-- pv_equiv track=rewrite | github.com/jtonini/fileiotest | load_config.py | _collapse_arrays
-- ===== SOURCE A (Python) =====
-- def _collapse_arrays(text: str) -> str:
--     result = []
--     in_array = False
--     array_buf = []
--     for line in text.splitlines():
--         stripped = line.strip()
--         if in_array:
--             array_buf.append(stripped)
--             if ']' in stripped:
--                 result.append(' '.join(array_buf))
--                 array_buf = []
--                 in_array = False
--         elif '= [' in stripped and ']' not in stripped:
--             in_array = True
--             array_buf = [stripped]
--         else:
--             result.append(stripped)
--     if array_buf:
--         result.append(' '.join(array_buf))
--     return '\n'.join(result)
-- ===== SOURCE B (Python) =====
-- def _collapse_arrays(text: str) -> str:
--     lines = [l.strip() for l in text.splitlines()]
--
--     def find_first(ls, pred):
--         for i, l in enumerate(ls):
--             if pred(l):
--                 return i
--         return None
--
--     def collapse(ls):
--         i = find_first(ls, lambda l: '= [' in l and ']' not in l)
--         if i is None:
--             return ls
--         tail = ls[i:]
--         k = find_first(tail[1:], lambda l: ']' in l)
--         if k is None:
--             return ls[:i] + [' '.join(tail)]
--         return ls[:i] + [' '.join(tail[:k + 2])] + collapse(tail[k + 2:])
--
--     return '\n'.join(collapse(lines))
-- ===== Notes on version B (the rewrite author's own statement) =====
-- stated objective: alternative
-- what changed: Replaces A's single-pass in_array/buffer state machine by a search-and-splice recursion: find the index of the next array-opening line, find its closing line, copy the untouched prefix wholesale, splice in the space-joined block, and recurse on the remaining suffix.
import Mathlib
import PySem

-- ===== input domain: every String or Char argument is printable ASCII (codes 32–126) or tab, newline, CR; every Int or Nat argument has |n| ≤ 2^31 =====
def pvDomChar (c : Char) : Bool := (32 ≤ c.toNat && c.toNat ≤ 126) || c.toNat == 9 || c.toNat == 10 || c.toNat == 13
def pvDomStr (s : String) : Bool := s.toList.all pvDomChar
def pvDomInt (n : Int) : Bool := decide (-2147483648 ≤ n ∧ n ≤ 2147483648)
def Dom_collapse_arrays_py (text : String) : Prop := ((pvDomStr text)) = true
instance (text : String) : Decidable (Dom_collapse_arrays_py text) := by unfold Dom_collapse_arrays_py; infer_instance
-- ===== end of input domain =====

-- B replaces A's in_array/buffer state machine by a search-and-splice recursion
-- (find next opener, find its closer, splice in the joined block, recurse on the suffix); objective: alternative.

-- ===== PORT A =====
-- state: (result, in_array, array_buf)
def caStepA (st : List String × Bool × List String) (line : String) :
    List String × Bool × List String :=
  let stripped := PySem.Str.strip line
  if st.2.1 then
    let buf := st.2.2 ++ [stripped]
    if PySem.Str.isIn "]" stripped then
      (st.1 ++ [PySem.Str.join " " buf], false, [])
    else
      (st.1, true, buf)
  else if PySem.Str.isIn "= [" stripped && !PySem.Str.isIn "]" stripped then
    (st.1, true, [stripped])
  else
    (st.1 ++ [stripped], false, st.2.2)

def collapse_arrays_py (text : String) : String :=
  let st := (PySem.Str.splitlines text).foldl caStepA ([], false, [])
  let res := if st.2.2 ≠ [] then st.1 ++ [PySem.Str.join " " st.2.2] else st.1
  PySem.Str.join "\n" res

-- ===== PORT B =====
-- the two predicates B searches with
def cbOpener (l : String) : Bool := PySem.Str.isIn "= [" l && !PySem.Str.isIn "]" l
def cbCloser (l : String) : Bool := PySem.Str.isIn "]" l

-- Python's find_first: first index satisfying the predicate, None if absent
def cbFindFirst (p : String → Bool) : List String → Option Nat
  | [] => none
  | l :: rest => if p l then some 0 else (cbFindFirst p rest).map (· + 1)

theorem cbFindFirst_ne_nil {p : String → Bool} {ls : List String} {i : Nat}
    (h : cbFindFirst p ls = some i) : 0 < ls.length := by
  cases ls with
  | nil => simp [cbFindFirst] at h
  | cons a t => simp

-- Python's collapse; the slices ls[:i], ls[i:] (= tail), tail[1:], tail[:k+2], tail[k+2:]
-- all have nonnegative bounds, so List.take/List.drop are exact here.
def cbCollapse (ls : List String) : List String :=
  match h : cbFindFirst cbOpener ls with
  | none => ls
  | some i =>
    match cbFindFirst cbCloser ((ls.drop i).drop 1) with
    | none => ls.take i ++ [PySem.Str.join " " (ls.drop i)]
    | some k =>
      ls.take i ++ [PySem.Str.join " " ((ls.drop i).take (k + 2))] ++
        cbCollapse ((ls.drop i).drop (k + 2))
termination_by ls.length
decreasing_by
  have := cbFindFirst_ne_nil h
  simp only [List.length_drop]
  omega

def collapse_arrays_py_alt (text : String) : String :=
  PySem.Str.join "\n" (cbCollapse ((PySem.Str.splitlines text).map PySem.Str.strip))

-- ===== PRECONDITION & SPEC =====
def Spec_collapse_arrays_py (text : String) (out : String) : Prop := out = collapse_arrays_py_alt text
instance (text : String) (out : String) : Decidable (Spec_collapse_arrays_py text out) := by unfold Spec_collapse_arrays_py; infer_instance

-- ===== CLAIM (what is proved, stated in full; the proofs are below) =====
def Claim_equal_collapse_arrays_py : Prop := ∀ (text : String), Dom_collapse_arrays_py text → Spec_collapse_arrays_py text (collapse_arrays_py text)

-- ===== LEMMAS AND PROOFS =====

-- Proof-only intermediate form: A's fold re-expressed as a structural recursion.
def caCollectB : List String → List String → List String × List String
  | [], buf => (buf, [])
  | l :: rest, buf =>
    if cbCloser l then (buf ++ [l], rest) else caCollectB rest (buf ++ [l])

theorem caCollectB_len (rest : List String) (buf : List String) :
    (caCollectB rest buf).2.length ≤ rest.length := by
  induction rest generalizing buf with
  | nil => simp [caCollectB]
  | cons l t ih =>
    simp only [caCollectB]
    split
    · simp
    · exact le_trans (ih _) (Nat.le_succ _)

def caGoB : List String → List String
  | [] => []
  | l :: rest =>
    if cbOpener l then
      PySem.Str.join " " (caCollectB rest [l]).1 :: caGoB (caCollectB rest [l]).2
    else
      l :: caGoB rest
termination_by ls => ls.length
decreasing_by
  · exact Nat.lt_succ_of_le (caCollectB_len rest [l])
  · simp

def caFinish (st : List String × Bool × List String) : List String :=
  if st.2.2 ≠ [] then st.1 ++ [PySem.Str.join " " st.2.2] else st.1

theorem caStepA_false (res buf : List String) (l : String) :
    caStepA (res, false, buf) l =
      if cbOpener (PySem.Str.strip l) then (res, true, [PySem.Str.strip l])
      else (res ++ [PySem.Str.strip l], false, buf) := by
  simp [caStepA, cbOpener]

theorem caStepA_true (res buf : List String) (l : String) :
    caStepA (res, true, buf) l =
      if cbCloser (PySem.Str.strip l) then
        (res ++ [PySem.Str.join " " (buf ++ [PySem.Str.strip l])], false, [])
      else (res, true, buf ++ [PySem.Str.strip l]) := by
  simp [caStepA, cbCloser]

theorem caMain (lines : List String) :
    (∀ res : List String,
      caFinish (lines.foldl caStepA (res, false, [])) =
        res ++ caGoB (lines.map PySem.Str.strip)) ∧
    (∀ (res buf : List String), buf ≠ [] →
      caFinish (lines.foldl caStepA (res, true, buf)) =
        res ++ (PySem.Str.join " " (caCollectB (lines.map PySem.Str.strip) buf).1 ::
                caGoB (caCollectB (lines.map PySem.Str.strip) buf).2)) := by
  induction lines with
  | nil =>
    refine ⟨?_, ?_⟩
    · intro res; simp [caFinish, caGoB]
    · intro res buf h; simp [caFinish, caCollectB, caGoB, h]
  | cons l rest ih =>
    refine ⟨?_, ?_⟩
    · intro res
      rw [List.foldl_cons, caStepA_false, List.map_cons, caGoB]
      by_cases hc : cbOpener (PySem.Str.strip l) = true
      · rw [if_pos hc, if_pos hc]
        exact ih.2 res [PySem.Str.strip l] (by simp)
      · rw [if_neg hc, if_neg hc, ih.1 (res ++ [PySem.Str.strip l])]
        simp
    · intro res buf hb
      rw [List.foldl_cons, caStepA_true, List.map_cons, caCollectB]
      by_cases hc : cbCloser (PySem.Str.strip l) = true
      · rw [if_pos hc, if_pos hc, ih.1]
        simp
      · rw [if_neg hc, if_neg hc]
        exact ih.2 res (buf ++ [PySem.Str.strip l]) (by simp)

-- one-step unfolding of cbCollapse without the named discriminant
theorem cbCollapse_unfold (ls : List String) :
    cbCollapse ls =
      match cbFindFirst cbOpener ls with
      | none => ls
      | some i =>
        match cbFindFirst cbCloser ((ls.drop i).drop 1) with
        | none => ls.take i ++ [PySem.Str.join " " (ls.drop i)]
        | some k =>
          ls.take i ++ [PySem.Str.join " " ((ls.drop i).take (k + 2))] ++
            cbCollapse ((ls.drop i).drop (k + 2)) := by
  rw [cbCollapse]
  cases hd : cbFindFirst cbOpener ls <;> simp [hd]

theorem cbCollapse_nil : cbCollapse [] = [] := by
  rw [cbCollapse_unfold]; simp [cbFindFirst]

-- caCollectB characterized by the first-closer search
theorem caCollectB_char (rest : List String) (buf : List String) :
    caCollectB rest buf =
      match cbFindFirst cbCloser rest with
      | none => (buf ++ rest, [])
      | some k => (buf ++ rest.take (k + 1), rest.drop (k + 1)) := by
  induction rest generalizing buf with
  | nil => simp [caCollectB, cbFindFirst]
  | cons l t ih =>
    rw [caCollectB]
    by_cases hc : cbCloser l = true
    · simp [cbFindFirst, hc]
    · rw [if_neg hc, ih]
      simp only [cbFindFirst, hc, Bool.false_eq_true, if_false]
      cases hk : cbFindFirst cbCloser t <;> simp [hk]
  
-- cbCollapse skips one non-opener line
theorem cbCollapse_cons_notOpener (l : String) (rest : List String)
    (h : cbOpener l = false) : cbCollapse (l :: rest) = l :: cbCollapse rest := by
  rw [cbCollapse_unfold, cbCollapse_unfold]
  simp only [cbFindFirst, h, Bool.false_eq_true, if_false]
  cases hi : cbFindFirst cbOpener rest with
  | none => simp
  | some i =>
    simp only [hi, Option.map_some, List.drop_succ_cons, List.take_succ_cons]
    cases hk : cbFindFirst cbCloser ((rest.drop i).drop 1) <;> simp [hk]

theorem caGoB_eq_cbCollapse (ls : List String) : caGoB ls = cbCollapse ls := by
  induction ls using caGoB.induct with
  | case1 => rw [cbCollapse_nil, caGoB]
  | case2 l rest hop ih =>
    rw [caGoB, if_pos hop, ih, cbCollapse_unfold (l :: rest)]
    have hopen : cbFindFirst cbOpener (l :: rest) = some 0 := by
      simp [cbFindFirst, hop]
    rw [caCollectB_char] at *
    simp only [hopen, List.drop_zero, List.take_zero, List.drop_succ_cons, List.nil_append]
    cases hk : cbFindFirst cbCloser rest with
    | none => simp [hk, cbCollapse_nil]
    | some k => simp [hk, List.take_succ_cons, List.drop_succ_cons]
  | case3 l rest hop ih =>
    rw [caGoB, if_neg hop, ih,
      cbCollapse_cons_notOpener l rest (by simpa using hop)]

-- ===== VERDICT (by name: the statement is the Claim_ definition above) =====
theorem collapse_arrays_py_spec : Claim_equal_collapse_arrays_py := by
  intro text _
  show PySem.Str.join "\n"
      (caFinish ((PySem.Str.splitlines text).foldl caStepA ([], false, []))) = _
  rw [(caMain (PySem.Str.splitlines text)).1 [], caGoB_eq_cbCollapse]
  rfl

====

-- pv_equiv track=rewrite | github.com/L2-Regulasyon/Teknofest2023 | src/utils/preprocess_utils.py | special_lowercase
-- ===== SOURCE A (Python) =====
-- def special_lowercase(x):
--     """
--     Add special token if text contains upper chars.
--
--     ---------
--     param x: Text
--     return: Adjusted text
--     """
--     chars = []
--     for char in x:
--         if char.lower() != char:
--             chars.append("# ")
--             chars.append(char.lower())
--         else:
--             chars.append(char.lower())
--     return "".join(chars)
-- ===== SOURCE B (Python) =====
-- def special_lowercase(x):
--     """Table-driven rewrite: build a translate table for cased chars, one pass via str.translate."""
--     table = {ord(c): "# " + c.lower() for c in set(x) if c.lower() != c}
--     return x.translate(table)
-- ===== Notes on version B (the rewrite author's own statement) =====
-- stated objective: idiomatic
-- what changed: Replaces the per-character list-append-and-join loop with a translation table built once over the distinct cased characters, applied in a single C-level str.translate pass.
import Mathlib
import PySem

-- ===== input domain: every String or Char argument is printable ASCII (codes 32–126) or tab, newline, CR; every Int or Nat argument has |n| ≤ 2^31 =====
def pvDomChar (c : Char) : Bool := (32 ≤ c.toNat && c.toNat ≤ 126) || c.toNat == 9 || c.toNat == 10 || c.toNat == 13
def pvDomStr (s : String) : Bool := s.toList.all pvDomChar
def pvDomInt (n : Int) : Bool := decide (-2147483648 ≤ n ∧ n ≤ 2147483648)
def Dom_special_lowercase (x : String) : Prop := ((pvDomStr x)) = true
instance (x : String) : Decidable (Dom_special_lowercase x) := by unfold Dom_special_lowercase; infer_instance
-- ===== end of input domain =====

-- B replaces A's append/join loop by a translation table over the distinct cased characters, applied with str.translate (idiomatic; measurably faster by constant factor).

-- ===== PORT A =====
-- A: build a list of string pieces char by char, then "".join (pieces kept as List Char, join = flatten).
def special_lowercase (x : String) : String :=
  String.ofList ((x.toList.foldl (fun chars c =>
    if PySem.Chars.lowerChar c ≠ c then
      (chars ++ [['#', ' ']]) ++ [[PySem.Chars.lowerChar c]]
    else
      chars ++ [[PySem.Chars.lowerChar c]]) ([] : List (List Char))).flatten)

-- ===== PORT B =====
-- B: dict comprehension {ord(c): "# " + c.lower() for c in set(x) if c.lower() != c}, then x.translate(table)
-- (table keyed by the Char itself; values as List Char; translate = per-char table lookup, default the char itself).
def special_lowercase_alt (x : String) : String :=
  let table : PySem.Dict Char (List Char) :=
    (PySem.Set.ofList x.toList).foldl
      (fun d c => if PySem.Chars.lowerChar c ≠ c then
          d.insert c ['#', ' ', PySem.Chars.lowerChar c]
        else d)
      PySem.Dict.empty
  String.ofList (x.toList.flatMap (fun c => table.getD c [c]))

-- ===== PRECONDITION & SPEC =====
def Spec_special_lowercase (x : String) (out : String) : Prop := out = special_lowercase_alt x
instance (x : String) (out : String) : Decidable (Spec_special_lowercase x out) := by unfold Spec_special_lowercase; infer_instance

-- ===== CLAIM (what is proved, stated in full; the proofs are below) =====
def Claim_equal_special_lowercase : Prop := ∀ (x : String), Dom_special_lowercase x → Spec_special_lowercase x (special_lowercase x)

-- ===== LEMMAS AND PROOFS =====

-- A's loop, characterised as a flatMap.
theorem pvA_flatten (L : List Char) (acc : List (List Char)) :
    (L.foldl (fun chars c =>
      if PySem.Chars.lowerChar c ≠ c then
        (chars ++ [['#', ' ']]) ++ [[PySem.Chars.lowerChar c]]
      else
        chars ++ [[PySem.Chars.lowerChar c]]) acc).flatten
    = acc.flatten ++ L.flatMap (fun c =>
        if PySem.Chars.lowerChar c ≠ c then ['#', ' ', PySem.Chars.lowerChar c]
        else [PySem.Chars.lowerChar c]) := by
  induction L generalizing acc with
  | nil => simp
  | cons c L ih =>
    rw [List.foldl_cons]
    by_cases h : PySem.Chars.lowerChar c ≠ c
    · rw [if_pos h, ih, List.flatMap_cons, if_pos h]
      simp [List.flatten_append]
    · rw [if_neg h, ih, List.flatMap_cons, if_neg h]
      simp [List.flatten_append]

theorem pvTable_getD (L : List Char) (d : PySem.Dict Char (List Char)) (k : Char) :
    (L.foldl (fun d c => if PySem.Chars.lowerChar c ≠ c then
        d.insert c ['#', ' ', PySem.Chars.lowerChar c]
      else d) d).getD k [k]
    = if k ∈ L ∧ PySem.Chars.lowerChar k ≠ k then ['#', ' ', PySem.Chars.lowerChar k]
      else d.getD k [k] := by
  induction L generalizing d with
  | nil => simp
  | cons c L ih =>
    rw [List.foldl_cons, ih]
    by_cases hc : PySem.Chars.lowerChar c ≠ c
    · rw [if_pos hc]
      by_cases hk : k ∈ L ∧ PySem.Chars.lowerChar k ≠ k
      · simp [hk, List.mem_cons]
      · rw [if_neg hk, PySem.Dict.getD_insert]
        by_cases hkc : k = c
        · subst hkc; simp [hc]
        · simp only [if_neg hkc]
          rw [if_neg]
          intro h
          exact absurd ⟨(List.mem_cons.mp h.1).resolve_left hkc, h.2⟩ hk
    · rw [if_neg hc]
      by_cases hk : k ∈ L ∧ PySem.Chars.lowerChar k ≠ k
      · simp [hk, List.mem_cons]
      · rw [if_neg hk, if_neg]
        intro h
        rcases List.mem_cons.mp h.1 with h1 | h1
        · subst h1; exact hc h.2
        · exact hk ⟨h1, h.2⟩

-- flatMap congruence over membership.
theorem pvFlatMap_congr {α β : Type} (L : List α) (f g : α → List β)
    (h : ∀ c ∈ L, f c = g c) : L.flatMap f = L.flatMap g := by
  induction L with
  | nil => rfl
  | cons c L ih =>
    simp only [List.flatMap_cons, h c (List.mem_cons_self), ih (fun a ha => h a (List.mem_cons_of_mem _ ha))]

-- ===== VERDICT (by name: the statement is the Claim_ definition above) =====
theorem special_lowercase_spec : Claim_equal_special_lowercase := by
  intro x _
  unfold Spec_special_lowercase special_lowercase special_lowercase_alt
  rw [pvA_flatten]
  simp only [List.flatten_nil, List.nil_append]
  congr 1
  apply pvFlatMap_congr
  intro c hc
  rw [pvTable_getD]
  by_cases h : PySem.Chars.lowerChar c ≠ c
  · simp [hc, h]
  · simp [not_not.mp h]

====

Above this task is a listing. Restate, word for word and with nothing added, the lines from the one with "PySem.Dict.empty" through the one with "List.flatMap_cons, if_neg h]".

      PySem.Dict.empty
  String.ofList (x.toList.flatMap (fun c => table.getD c [c]))

-- ===== PRECONDITION & SPEC =====
def Spec_special_lowercase (x : String) (out : String) : Prop := out = special_lowercase_alt x
instance (x : String) (out : String) : Decidable (Spec_special_lowercase x out) := by unfold Spec_special_lowercase; infer_instance

-- ===== CLAIM (what is proved, stated in full; the proofs are below) =====
def Claim_equal_special_lowercase : Prop := ∀ (x : String), Dom_special_lowercase x → Spec_special_lowercase x (special_lowercase x)

-- ===== LEMMAS AND PROOFS =====

-- A's loop, characterised as a flatMap.
theorem pvA_flatten (L : List Char) (acc : List (List Char)) :
    (L.foldl (fun chars c =>
      if PySem.Chars.lowerChar c ≠ c then
        (chars ++ [['#', ' ']]) ++ [[PySem.Chars.lowerChar c]]
      else
        chars ++ [[PySem.Chars.lowerChar c]]) acc).flatten
    = acc.flatten ++ L.flatMap (fun c =>
        if PySem.Chars.lowerChar c ≠ c then ['#', ' ', PySem.Chars.lowerChar c]
        else [PySem.Chars.lowerChar c]) := by
  induction L generalizing acc with
  | nil => simp
  | cons c L ih =>
    rw [List.foldl_cons]
    by_cases h : PySem.Chars.lowerChar c ≠ c
    · rw [if_pos h, ih, List.flatMap_cons, if_pos h]
      simp [List.flatten_append]
    · rw [if_neg h, ih, List.flatMap_cons, if_neg h]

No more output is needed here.